Meaningful Organic Growth Contribution Over The Next Three To Five Years:
CHE.UN is targeting to generate incremental annual adj. EBITDA of $45MM by end-2025 and $75MM by end-2027 through organic projects with a target IRR of 20%-30%. The incremental EBITDA figures represent about 10%-20% of our 2023 adj. EBITDA estimate. About ~55% of the incremental EBITDA will come from ultrapure acid (Cairo, Ohio facility expansion and Arizona greenfield), with the remaining split between water chemicals (PAC/ ACH) and green hydrogen. CHE.UN estimates ~$270MM of growth capex will be incurred through 2027 to complete these projects.

Chlor-alkali Has Likely Hit Peak Levels, But Prices Should Remain Higher Than Historical Due To High European Energy/Electricity Prices: While caustic prices may have peaked in 2022 (considering a potential recession in 2023), Chemical Market Analytics (OPIS) highlighted at the Investor Day that European gas/electricity prices (Europe utility costs are 5x10x higher than a few years ago) should remain high through at least 2025 and keep caustic prices above historical averages.

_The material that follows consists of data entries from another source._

theorem pvMemBSet (L R : List Int) (v : Int) :
    v ∈ pvBSet L R ↔
      ∃ i ∈ L, ∃ j ∈ R ++ [i], ∃ k ∈ (L.erase i) ++ [j],
        ∃ l ∈ ((R ++ [i]).erase j) ++ [k], v = 1000 + i - j + k - l := by
  rw [pvKeyBSet]
  constructor
  · rintro ⟨i1, hi1, j1, hj1, k1, hk1, hki, l1, hl1, hlj, rfl⟩
    rw [PySem.List.mem_pyRange_one] at hi1 hj1 hk1 hl1
    obtain ⟨p, rfl⟩ : ∃ p : Nat, i1 = (p : Int) := ⟨i1.toNat, (Int.toNat_of_nonneg hi1.1).symm⟩
    obtain ⟨q, rfl⟩ : ∃ q : Nat, j1 = (q : Int) := ⟨j1.toNat, (Int.toNat_of_nonneg hj1.1).symm⟩
    have hp : p < L.length := by exact_mod_cast hi1.2
    have hq : q < R.length + 1 := by exact_mod_cast hj1.2
    have hie : PySem.List.pyGetD L (p : Int) 0 = L[p] := by
      rw [PySem.List.pyGetD_natCast, List.getD_eq_getElem L 0 hp]
    set X : List Int := R ++ [L[p]] with hX
    have hqX : q < X.length := by simp [hX]; omega
    have hje : (if (q : Int) < (R.length : Int) then PySem.List.pyGetD R (q : Int) 0
                else PySem.List.pyGetD L (p : Int) 0) = X[q] := by
      by_cases hqr : q < R.length
      · rw [if_pos (by exact_mod_cast hqr), PySem.List.pyGetD_natCast,
            List.getD_eq_getElem R 0 hqr]
        exact (List.getElem_append_left hqr).symm
      · have hqe : q = R.length := by omega
        rw [if_neg (by exact_mod_cast hqr), hie]
        subst hqe
        exact (List.getElem_concat_length rfl hqX).symm
    -- the k value
    have hkmem : ∃ kv, (if k1 < (L.length : Int) then PySem.List.pyGetD L k1 0
          else if (q : Int) < (R.length : Int) then PySem.List.pyGetD R (q : Int) 0
          else PySem.List.pyGetD L (p : Int) 0) = kv ∧ kv ∈ (L.erase L[p]) ++ [X[q]] := by
      by_cases hkl : k1 < (L.length : Int)
      · obtain ⟨r, rfl⟩ : ∃ r : Nat, k1 = (r : Int) := ⟨k1.toNat, (Int.toNat_of_nonneg hk1.1).symm⟩
        have hr : r < L.length := by exact_mod_cast hkl
        refine ⟨L[r], ?_, ?_⟩
        · rw [if_pos hkl, PySem.List.pyGetD_natCast, List.getD_eq_getElem L 0 hr]
        · refine List.mem_append_left _ ?_
          rw [pvMemEraseGetElem L p hp]
          exact ⟨r, hr, fun e => hki (by exact_mod_cast congrArg (Nat.cast : Nat → Int) e), rfl⟩
      · refine ⟨X[q], ?_, by simp⟩
        rw [if_neg hkl]
        exact hje
    obtain ⟨kv, hke, hkvmem⟩ := hkmem
    -- the l value
    have hlmem : ∃ lv, (if l1 < (R.length : Int) then PySem.List.pyGetD R l1 0
          else if l1 = (R.length : Int) then PySem.List.pyGetD L (p : Int) 0
          else if k1 < (L.length : Int) then PySem.List.pyGetD L k1 0
          else if (q : Int) < (R.length : Int) then PySem.List.pyGetD R (q : Int) 0
          else PySem.List.pyGetD L (p : Int) 0) = lv ∧ lv ∈ (X.erase X[q]) ++ [kv] := by
      by_cases hlr : l1 < (R.length : Int)
      · obtain ⟨r, rfl⟩ : ∃ r : Nat, l1 = (r : Int) := ⟨l1.toNat, (Int.toNat_of_nonneg hl1.1).symm⟩
        have hr : r < R.length := by exact_mod_cast hlr
        have hrX : r < X.length := by simp [hX]; omega
        refine ⟨X[r], ?_, ?_⟩
        · rw [if_pos hlr, PySem.List.pyGetD_natCast, List.getD_eq_getElem R 0 hr]
          exact (List.getElem_append_left hr).symm
        · refine List.mem_append_left _ ?_
          rw [pvMemEraseGetElem X q hqX]
          exact ⟨r, hrX, by intro e; exact hlj (by exact_mod_cast congrArg Nat.cast e), rfl⟩
      · by_cases hle : l1 = (R.length : Int)
        · have hqne : q ≠ R.length := by intro e; apply hlj; rw [hle, e]
          have hRX : R.length < X.length := by simp [hX]
          refine ⟨X[R.length], ?_, ?_⟩
          · rw [if_neg hlr, if_pos hle, hie]
            exact (List.getElem_concat_length rfl hRX).symm
          · refine List.mem_append_left _ ?_
            rw [pvMemEraseGetElem X q hqX]
            exact ⟨R.length, hRX, fun e => hqne e.symm, rfl⟩
        · refine ⟨kv, ?_, by simp⟩
          rw [if_neg hlr, if_neg hle]
          exact hke
    obtain ⟨lv, hle, hlvmem⟩ := hlmem
    refine ⟨L[p], List.getElem_mem hp, X[q], List.getElem_mem hqX, kv, hkvmem, lv, hlvmem, ?_⟩
    unfold pvE
    rw [hle, hke, hje, hie]
  · rintro ⟨i, hi, j, hj, k, hk, l, hl, rfl⟩
    obtain ⟨p, hp, rfl⟩ := List.mem_iff_getElem.mp hi
    set X : List Int := R ++ [L[p]] with hX
    obtain ⟨q, hqX, hXq⟩ := List.mem_iff_getElem.mp (show j ∈ X from hj)
    have hq : q < R.length + 1 := by simpa [hX] using hqX
    have hie : PySem.List.pyGetD L (p : Int) 0 = L[p] := by
      rw [PySem.List.pyGetD_natCast, List.getD_eq_getElem L 0 hp]
    have hje : (if (q : Int) < (R.length : Int) then PySem.List.pyGetD R (q : Int) 0
                else PySem.List.pyGetD L (p : Int) 0) = j := by
      rw [← hXq]
      by_cases hqr : q < R.length
      · rw [if_pos (by exact_mod_cast hqr), PySem.List.pyGetD_natCast,
            List.getD_eq_getElem R 0 hqr]
        exact (List.getElem_append_left hqr).symm
      · have hqe : q = R.length := by omega
        rw [if_neg (by exact_mod_cast hqr), hie]
        subst hqe
        exact (List.getElem_concat_length rfl hqX).symm
    rw [← hXq] at hl
    obtain ⟨k1, hk1b, hki, hke⟩ : ∃ k1 : Int, (0 ≤ k1 ∧ k1 < (L.length : Int) + 1) ∧
        k1 ≠ (p : Int) ∧
        ((if k1 < (L.length : Int) then PySem.List.pyGetD L k1 0
          else if (q : Int) < (R.length : Int) then PySem.List.pyGetD R (q : Int) 0
          else PySem.List.pyGetD L (p : Int) 0) = k) := by
      rcases List.mem_append.mp hk with hkE | hkS
      · rw [pvMemEraseGetElem L p hp] at hkE
        obtain ⟨r, hr, hrp, hLr⟩ := hkE
        refine ⟨(r : Int), ⟨by omega, by exact_mod_cast Int.ofNat_lt.mpr (by omega)⟩,
          by exact_mod_cast fun e => hrp (by exact_mod_cast e), ?_⟩
        rw [if_pos (by exact_mod_cast hr), PySem.List.pyGetD_natCast,
            List.getD_eq_getElem L 0 hr]
        exact hLr
      · have hkj : k = j := List.mem_singleton.mp hkS
        refine ⟨(L.length : Int), ⟨by omega, by omega⟩, by exact_mod_cast by omega, ?_⟩
        rw [if_neg (lt_irrefl _)]
        exact hje.trans hkj.symm
    obtain ⟨l1, hl1b, hlj, hle⟩ : ∃ l1 : Int, (0 ≤ l1 ∧ l1 < (R.length : Int) + 2) ∧
        l1 ≠ (q : Int) ∧
        ((if l1 < (R.length : Int) then PySem.List.pyGetD R l1 0
          else if l1 = (R.length : Int) then PySem.List.pyGetD L (p : Int) 0
          else if k1 < (L.length : Int) then PySem.List.pyGetD L k1 0
          else if (q : Int) < (R.length : Int) then PySem.List.pyGetD R (q : Int) 0
          else PySem.List.pyGetD L (p : Int) 0) = l) := by
      rcases List.mem_append.mp hl with hlE | hlS
      · rw [pvMemEraseGetElem X q hqX] at hlE
        obtain ⟨r, hrX, hrq, hXr⟩ := hlE
        by_cases hrR : r < R.length
        · refine ⟨(r : Int), ⟨by omega, by exact_mod_cast Int.ofNat_lt.mpr (by omega)⟩,
            by exact_mod_cast fun e => hrq (by exact_mod_cast e), ?_⟩
          rw [if_pos (by exact_mod_cast hrR), PySem.List.pyGetD_natCast,
              List.getD_eq_getElem R 0 hrR]
          rw [← hXr]
          exact (List.getElem_append_left hrR).symm
        · have hre : r = R.length := by
            have := hrX; rw [hX] at this; simp at this; omega
          refine ⟨(R.length : Int), ⟨by omega, by omega⟩,
            by exact_mod_cast fun e => hrq (by omega), ?_⟩
          rw [if_neg (lt_irrefl _), if_pos rfl, hie]
          rw [← hXr]
          subst hre
          exact (List.getElem_concat_length rfl hrX).symm
      · have hlk : l = k := List.mem_singleton.mp hlS
        refine ⟨(R.length : Int) + 1, ⟨by omega, by omega⟩, by exact_mod_cast by omega, ?_⟩
        rw [if_neg (by omega), if_neg (by omega)]
        exact hke.trans hlk.symm
    refine ⟨(p : Int), ?_, (q : Int), ?_, k1, ?_, hki, l1, ?_, hlj, ?_⟩
    · rw [PySem.List.mem_pyRange_one]; omega
    · rw [PySem.List.mem_pyRange_one]; omega
    · rw [PySem.List.mem_pyRange_one]; exact hk1b
    · rw [PySem.List.mem_pyRange_one]; exact hl1b
    · unfold pvE
      rw [hle, hke, hje, hie]

theorem pvNodupASet (L R : List Int) : (pvASet L R).Nodup := by
  unfold pvASet
  refine pvNodupFoldl (fun s i hs => ?_) L PySem.Set.empty (by simp [PySem.Set.empty])
  refine pvNodupFoldl (fun s j hs => ?_) _ s hs
  refine pvNodupFoldl (fun s k hs => ?_) _ s hs
  refine pvNodupFoldl (fun s l hs => ?_) _ s hs
  exact PySem.Set.nodup_add s _ hs

theorem pvNodupBSet (L R : List Int) : (pvBSet L R).Nodup := by
  unfold pvBSet
  refine pvNodupFoldl (fun s i1 hs => ?_) _ PySem.Set.empty (by simp [PySem.Set.empty])
  refine pvNodupFoldl (fun s j1 hs => ?_) _ s hs
  refine pvNodupFoldl (fun s k1 hs => ?_) _ s hs
  split
  · exact hs
  refine pvNodupFoldl (fun s l1 hs => ?_) _ s hs
  split
  · exact hs
  exact PySem.Set.nodup_add s _ hs

-- ===== VERDICT (by name: the statement is the Claim_ definition above) =====
theorem getLenOfPossibleResults_spec : Claim_equal_getLenOfPossibleResults := by
  intro L R _
  unfold Spec_getLenOfPossibleResults
  rw [pvA_len, pvB_len]
  have hperm : (pvASet L R).Perm (pvBSet L R) :=
    (List.perm_ext_iff_of_nodup (pvNodupASet L R) (pvNodupBSet L R)).mpr
      (fun x => (pvMemASet L R x).trans (pvMemBSet L R x).symm)
  unfold PySem.Set.len
  exact congrArg _ hperm.length_eq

U.S. Semiconductor Fabrication Buildout To Support Demand For Ultrapure Acid (UPA): The CHIPS Act in the U.S. should continue to fuel semiconductor growth of 2x-3x over the next five years. There are currently 8-10 fabrication plants under construction in U.S. The underlying long-term positive outlook for the North American semiconductor industry supports CHE.UN’s recent decisions to maintain its market leadership position in UPA via the two organic growth projects in Ohio and Arizona.
Capital Allocation – Focus On Organic Initiatives And Maintaining Balance Sheet Strength:
CHE.UN has reduced its overall net debt / EBITDA ratio to 2.4x vs. ~6x last year and is reaffirming its long-term target to keep leverage under 3x, keeping in mind heavy growth capex over the next few years. M&A is not a current focus. CHE.UN looks to maintain its dividend (yielding ~7%) and is not looking to increase it for now.

Investment Thesis Factors supporting our rating include: chlor-alkali pricing should remain elevated vs. historical levels; dividend (currently yielding ~7%) is safe; recently improved balance sheet given improved profitability, asset sales and equity financing (net debt / adj. EBITDA of 2.4x); we expect the company to be a long-term beneficiary of increased demand from the structurally growing semi-conductor (ultrapure acid), lithium (caustic), and green hydrogen industries.

Price Target (Base Case): C$11.00 We apply a multiple of ~6x to our 2023 EBITDA estimate. We assume chlor-alkali prices remain elevated going into 2023 due to high energy costs in Europe/Asia, and margins in the SWC segment benefiting from lower input sulphur costs.

Upside Scenario: C$13.00 Our upside scenario assumes no recession, a sustained period of higher chlor-alkali (caustic and HCl) demand/pricing, and stronger SWC segement results.

Downside Scenario: C$4.00 Our downside scenario assumes a deep economic recession, negatively impacting the EC segment and sulphur products (water solutions relatively inelastic to economic growth).